Reputation: 15
I used two online references to construct a neural network in python with four input nodes, a layer of 4 hidden nodes, and 6 output nodes. When I run the network, the loss increases rather than decreasing which I believe means its predictions are getting worse.
Sorry for the ocean of code, I have no idea where in the code the issue could be. Nothing that I did has been able to fix this.
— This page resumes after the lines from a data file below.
-- pv_equiv track=rewrite | github.com/alimony/cipher_solver | simple.py | _get_common_letters
-- ===== SOURCE A (Python) =====
-- from collections import Counter
-- from string import ascii_lowercase, ascii_uppercase
--
-- def _get_common_letters(text):
--     """Get all unique letters of the passed text, sorted by frequency.
--
--     Parameters
--     ----------
--     text : str
--         The text to find most common letters for.
--
--     Returns
--     -------
--     common_letters : str
--         The letters of the text ordered by frequency.
--
--     Raises
--     ------
--         If the passed text is not a string.
--         If the passed text is empty.
--     """
--
--     if not isinstance(text, str):
--         raise ValueError("{text} is not a string.")
--
--     if len(text) < 1:
--         raise ValueError("Text must not be empty.")
--
--     c = Counter(text)
--     return "".join(
--         [letter[0] for letter in c.most_common() if letter[0] in ascii_lowercase]
--     )
-- ===== SOURCE B (Python) =====
-- from string import ascii_lowercase
--
-- def _get_common_letters(text):
--     """Counting-sort by frequency: bucket letters per count, emit buckets from
--     the highest count down, keeping first-occurrence order inside each bucket."""
--
--     if not isinstance(text, str):
--         raise ValueError("{text} is not a string.")
--
--     if len(text) < 1:
--         raise ValueError("Text must not be empty.")
--
--     counts = {}
--     for ch in text:
--         counts[ch] = counts.get(ch, 0) + 1
--
--     buckets = {}
--     max_count = 0
--     for ch, n in counts.items():
--         buckets.setdefault(n, []).append(ch)
--         if n > max_count:
--             max_count = n
--
--     out = []
--     for n in range(max_count, 0, -1):
--         for ch in buckets.get(n, []):
--             if ch in ascii_lowercase:
--                 out.append(ch)
--     return "".join(out)
-- ===== Notes on version B (the rewrite author's own statement) =====
-- stated objective: alternative
-- what changed: Replaces Counter.most_common's stable comparison sort by a counting sort: a dict of per-letter counts, buckets keyed by frequency filled in first-occurrence order, emitted from the maximum frequency down to 1.
import Mathlib
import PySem

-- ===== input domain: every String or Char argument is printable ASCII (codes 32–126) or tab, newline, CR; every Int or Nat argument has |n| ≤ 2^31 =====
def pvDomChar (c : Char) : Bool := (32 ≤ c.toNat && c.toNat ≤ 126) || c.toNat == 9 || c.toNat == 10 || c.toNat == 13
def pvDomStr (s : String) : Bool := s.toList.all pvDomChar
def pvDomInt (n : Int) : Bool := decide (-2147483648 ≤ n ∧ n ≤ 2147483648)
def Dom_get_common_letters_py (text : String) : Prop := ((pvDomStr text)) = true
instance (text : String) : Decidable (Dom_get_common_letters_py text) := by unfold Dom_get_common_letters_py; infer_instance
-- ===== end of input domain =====

-- B replaces the stable comparison sort (Counter.most_common) by a counting sort:
-- letters are bucketed per frequency and the buckets are emitted from the highest
-- frequency down, first occurrence first inside a bucket (objective: alternative).

-- ===== PORT A =====
def asciiLowercasePy : List Char := "abcdefghijklmnopqrstuvwxyz".toList

def get_common_letters_py (text : String) : String :=
  let c := PySem.Dict.counter text.toList
  String.ofList
    (((PySem.List.sorted c.items (fun kv => kv.2) true).filter
        (fun kv => PySem.Chars.isIn [kv.1] asciiLowercasePy)).map (fun kv => kv.1))

-- ===== PORT B =====
def get_common_letters_py_alt (text : String) : String :=
  let counts : PySem.Dict Char Int :=
    text.toList.foldl (fun d ch => d.insert ch (d.getD ch 0 + 1)) PySem.Dict.empty
  let bm : PySem.Dict Int (List Char) × Int :=
    counts.items.foldl
      (fun p kv => (p.1.modify kv.2 [] (· ++ [kv.1]), if kv.2 > p.2 then kv.2 else p.2))
      (PySem.Dict.empty, 0)
  let out : List Char :=
    (PySem.List.pyRange bm.2 0 (-1)).foldl
      (fun acc n =>
        (bm.1.getD n []).foldl
          (fun acc2 ch => if PySem.Chars.isIn [ch] asciiLowercasePy then acc2 ++ [ch] else acc2)
          acc)
      []
  String.ofList out

-- ===== PRECONDITION & SPEC =====
-- A raises ValueError on the empty string; Pre_ excludes exactly that input.
def Pre_get_common_letters_py (text : String) : Prop := text ≠ ""
instance (text : String) : Decidable (Pre_get_common_letters_py text) := by
  unfold Pre_get_common_letters_py; infer_instance

def pvWitness_get_common_letters_py : String := "banana"

def Spec_get_common_letters_py (text : String) (out : String) : Prop := out = get_common_letters_py_alt text
instance (text : String) (out : String) : Decidable (Spec_get_common_letters_py text out) := by unfold Spec_get_common_letters_py; infer_instance

-- ===== CLAIM (what is proved, stated in full; the proofs are below) =====
def Claim_equal_get_common_letters_py : Prop := ∀ (text : String), Dom_get_common_letters_py text → Pre_get_common_letters_py text → Spec_get_common_letters_py text (get_common_letters_py text)

-- ===== LEMMAS AND PROOFS =====

-- insertBy passes over a leading block it does not go before
theorem insertBy_append_left {α : Type} (before : α → α → Bool) (x : α) (l1 l2 : List α)
    (h : ∀ y ∈ l1, before x y = false) :
    PySem.List.insertBy before x (l1 ++ l2) = l1 ++ PySem.List.insertBy before x l2 := by
  induction l1 with
  | nil => simp
  | cons a t ih =>
    simp only [List.cons_append, PySem.List.insertBy]
    rw [h a (List.mem_cons_self), ih (fun y hy => h y (List.mem_cons_of_mem a hy))]
    simp

-- insertBy stops at the front of a list it goes before everywhere
theorem insertBy_cons_of_forall_before {α : Type} (before : α → α → Bool) (x : α) (l : List α)
    (h : ∀ y ∈ l, before x y = true) :
    PySem.List.insertBy before x l = x :: l := by
  cases l with
  | nil => rfl
  | cons a t => simp [PySem.List.insertBy, h a List.mem_cons_self]

-- inserting one element into a descending bucket decomposition appends it to its bucket
theorem insert_into_buckets (x : Char × Int) (ys : List (Char × Int)) (fs : List Int)
    (hp : fs.Pairwise (· > ·)) (hx : x.2 ∈ fs) :
    PySem.List.insertBy (fun a b => decide (b.2 < a.2)) x
        (fs.flatMap (fun f => ys.filter (fun kv => kv.2 = f)))
      = fs.flatMap (fun f => (ys ++ [x]).filter (fun kv => kv.2 = f)) := by
  induction fs with
  | nil => cases hx
  | cons f rest ih =>
    have hgt : ∀ g ∈ rest, f > g := (List.pairwise_cons.mp hp).1
    have hp' : rest.Pairwise (· > ·) := (List.pairwise_cons.mp hp).2
    by_cases hxf : x.2 = f
    · -- x belongs to the head bucket: goes after that bucket, before all of the rest
      have h1 : ∀ y ∈ ys.filter (fun kv => kv.2 = f), (fun a b => decide (b.2 < a.2)) x y = false := by
        intro y hy
        have := (List.mem_filter.mp hy).2
        simp only [decide_eq_true_eq] at this
        simp [this, hxf]
      have h2 : ∀ y ∈ rest.flatMap (fun g => ys.filter (fun kv => kv.2 = g)),
          (fun a b => decide (b.2 < a.2)) x y = true := by
        intro y hy
        obtain ⟨g, hg, hyg⟩ := List.mem_flatMap.mp hy
        have := (List.mem_filter.mp hyg).2
        simp only [decide_eq_true_eq] at this
        have : y.2 < x.2 := by rw [this, hxf]; exact hgt g hg
        simpa using this
      rw [List.flatMap_cons, insertBy_append_left _ _ _ _ h1,
        insertBy_cons_of_forall_before _ _ _ h2]
      rw [List.flatMap_cons]
      have hhead : (ys ++ [x]).filter (fun kv => kv.2 = f) = ys.filter (fun kv => kv.2 = f) ++ [x] := by
        simp [List.filter_append, hxf]
      have hrest : rest.flatMap (fun g => (ys ++ [x]).filter (fun kv => kv.2 = g))
          = rest.flatMap (fun g => ys.filter (fun kv => kv.2 = g)) := by
        apply List.flatMap_congr
        intro g hg
        have : ¬ (x.2 = g) := by have := hgt g hg; omega
        simp [List.filter_append, this]
      rw [hhead, hrest]; simp
    · -- x belongs to a later bucket
      have hx' : x.2 ∈ rest := by cases hx with
        | head => exact absurd rfl hxf
        | tail _ h => exact h
      have hfx : x.2 < f := hgt _ hx'
      have h1 : ∀ y ∈ ys.filter (fun kv => kv.2 = f), (fun a b => decide (b.2 < a.2)) x y = false := by
        intro y hy
        have := (List.mem_filter.mp hy).2
        simp only [decide_eq_true_eq] at this
        simp [this]; omega
      rw [List.flatMap_cons, insertBy_append_left _ _ _ _ h1, ih hp' hx']
      rw [List.flatMap_cons]
      have hhead : (ys ++ [x]).filter (fun kv => kv.2 = f) = ys.filter (fun kv => kv.2 = f) := by
        simp [List.filter_append, hxf]
      rw [hhead]

-- the stable reverse sort by an Int key is the descending bucket concatenation
theorem sorted_rev_eq_buckets (xs : List (Char × Int)) (fs : List Int)
    (hp : fs.Pairwise (· > ·)) (hcov : ∀ x ∈ xs, x.2 ∈ fs) :
    PySem.List.sorted xs (fun kv => kv.2) true
      = fs.flatMap (fun f => xs.filter (fun kv => kv.2 = f)) := by
  rw [PySem.List.sorted_rev_eq_foldl_insertBy]
  induction xs using List.reverseRecOn with
  | nil => simp
  | append_singleton ys x ih =>
    rw [List.foldl_append, List.foldl_cons, List.foldl_nil,
      ih (fun y hy => hcov y (List.mem_append_left _ hy))]
    exact insert_into_buckets x ys fs hp (hcov x (by simp))

-- the bucket dictionary built by B's second loop
theorem bucket_getD (items : List (Char × Int)) :
    ∀ (d0 : PySem.Dict Int (List Char)) (m0 : Int) (f : Int),
    ((items.foldl
        (fun p kv => (p.1.modify kv.2 [] (· ++ [kv.1]), if kv.2 > p.2 then kv.2 else p.2))
        (d0, m0)).1).getD f []
      = d0.getD f [] ++ (items.filter (fun kv => kv.2 = f)).map (fun kv => kv.1) := by
  induction items with
  | nil => simp
  | cons kv t ih =>
    intro d0 m0 f
    rw [List.foldl_cons, ih]
    by_cases h : kv.2 = f
    · simp [PySem.Dict.modify, h]
    · have h' : ¬ (f = kv.2) := fun hc => h hc.symm
      simp [PySem.Dict.modify, PySem.Dict.getD_insert, h, h']

-- the running maximum carried by B's second loop
theorem bucket_max (items : List (Char × Int)) :
    ∀ (d0 : PySem.Dict Int (List Char)) (m0 : Int),
    (items.foldl
        (fun p kv => (p.1.modify kv.2 [] (· ++ [kv.1]), if kv.2 > p.2 then kv.2 else p.2))
        (d0, m0)).2
      = items.foldl (fun m kv => max m kv.2) m0 := by
  induction items with
  | nil => intro d0 m0; rfl
  | cons kv t ih =>
    intro d0 m0
    rw [List.foldl_cons, List.foldl_cons, ih]
    congr 1
    by_cases h : kv.2 > m0 <;> simp [h] <;> omega

-- range(n, 0, -1) written as a mapped List.range
theorem pyRange_down (n : Int) :
    PySem.List.pyRange n 0 (-1) = (List.range n.toNat).map (fun k : Nat => n - (k : Int)) := by
  have e : PySem.List.pyRange n 0 (-1)
      = List.map (fun k : Nat => n + -1 * (k:Int))
          (List.range (if (0:Int) < n then ((n - 0 + -(-1) - 1) / -(-1)).toNat else 0)) := by
    simp only [PySem.List.pyRange]; norm_num
  rw [e]
  by_cases h : 0 < n
  · rw [if_pos h]
    have hd : ((n:Int) - 0 + -(-1) - 1) / -(-1) = n := by norm_num
    rw [hd]
    exact List.map_congr_left (fun a _ => by ring)
  · rw [if_neg h]
    have h2 : n.toNat = 0 := by omega
    rw [h2]; rfl

theorem mem_pyRange_down (n f : Int) :
    f ∈ PySem.List.pyRange n 0 (-1) ↔ 1 ≤ f ∧ f ≤ n := by
  rw [pyRange_down]
  simp only [List.mem_map, List.mem_range]
  constructor
  · rintro ⟨k, hk, rfl⟩; omega
  · rintro ⟨h1, h2⟩; exact ⟨(n - f).toNat, by omega, by omega⟩

theorem pairwise_pyRange_down (n : Int) :
    (PySem.List.pyRange n 0 (-1)).Pairwise (· > ·) := by
  rw [pyRange_down]
  exact (List.pairwise_lt_range).map _ (by intro a b h; simp; omega)

-- B's inner character loop is a filter
theorem foldl_if_append_filter (p : Char → Bool) (l : List Char) (acc : List Char) :
    l.foldl (fun acc2 ch => if p ch then acc2 ++ [ch] else acc2) acc = acc ++ l.filter p := by
  simpa using PySem.List.foldl_append_if p id l acc

-- ===== VERDICT (by name: the statement is the Claim_ definition above) =====
theorem get_common_letters_py_spec : Claim_equal_get_common_letters_py := by
  intro text _ _
  unfold Spec_get_common_letters_py get_common_letters_py get_common_letters_py_alt
  dsimp only
  simp only [PySem.Dict.foldl_insert_getD_add_one_eq_counter]
  set xs := text.toList with hxs
  set items := (PySem.Dict.counter xs).items with hitems
  set bm := items.foldl
      (fun p kv => (p.1.modify kv.2 [] (· ++ [kv.1]), if kv.2 > p.2 then kv.2 else p.2))
      ((PySem.Dict.empty : PySem.Dict Int (List Char)), 0) with hbm
  have hmax : bm.2 = items.foldl (fun m kv => max m kv.2) 0 := bucket_max items _ _
  have hbucket : ∀ f : Int,
      bm.1.getD f [] = (items.filter (fun kv => kv.2 = f)).map (fun kv => kv.1) := by
    intro f
    rw [hbm, bucket_getD items PySem.Dict.empty 0 f]
    simp
  have hcov : ∀ x ∈ items, x.2 ∈ PySem.List.pyRange bm.2 0 (-1) := by
    intro x hx
    rw [mem_pyRange_down]
    refine ⟨?_, ?_⟩
    · rw [hitems, PySem.Dict.items_counter] at hx
      obtain ⟨k, hk, rfl⟩ := List.mem_map.mp hx
      have hk' : k ∈ xs := (PySem.Set.mem_ofList xs k).mp hk
      have hpos := List.count_pos_iff.mpr hk'
      simp only []
      omega
    · rw [hmax]
      simpa using (PySem.List.le_foldl_max_int items (fun kv => kv.2) 0).2 x hx
  rw [sorted_rev_eq_buckets items _ (pairwise_pyRange_down bm.2) hcov]
  simp only [foldl_if_append_filter, PySem.List.foldl_append_eq_flatMap, List.nil_append]
  congr 1
  rw [List.filter_flatMap, List.map_flatMap]
  apply List.flatMap_congr
  intro f _
  rw [hbucket f, List.filter_map]
  rfl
Is there something wrong with my code, or is my assumption about the loss function wrong?
import numpy as np
#defining inputs and real outputs
inputData = np.array([[10.0, 5.0, 15.0, 3.0],
[9.0, 6.0, 16.0, 4.0],
[8.0, 4.0, 17.0, 5.0],
[7.0, 3.0, 18.0, 6.0],
[6.0, 2.0, 19.0, 7.0]])
statsReal = np.array([[0.0, 0.2, 0.4, 0.6, 0.8, 1.0],
[0.0, 0.2, 0.4, 0.6, 0.8, 1.0],
[0.0, 0.2, 0.4, 0.6, 0.8, 1.0],
[0.0, 0.2, 0.4, 0.6, 0.8, 1.0],
[0.0, 0.2, 0.4, 0.6, 0.8, 1.0]])
def sigmoid(x):
return 1/(1 + np.exp(-x))
def sigmoid_d_dx(x):
return sigmoid(x) * (1 - sigmoid(x))
def softmax(A):
expA = np.exp(A)
return expA / expA.sum(axis=1, keepdims=True)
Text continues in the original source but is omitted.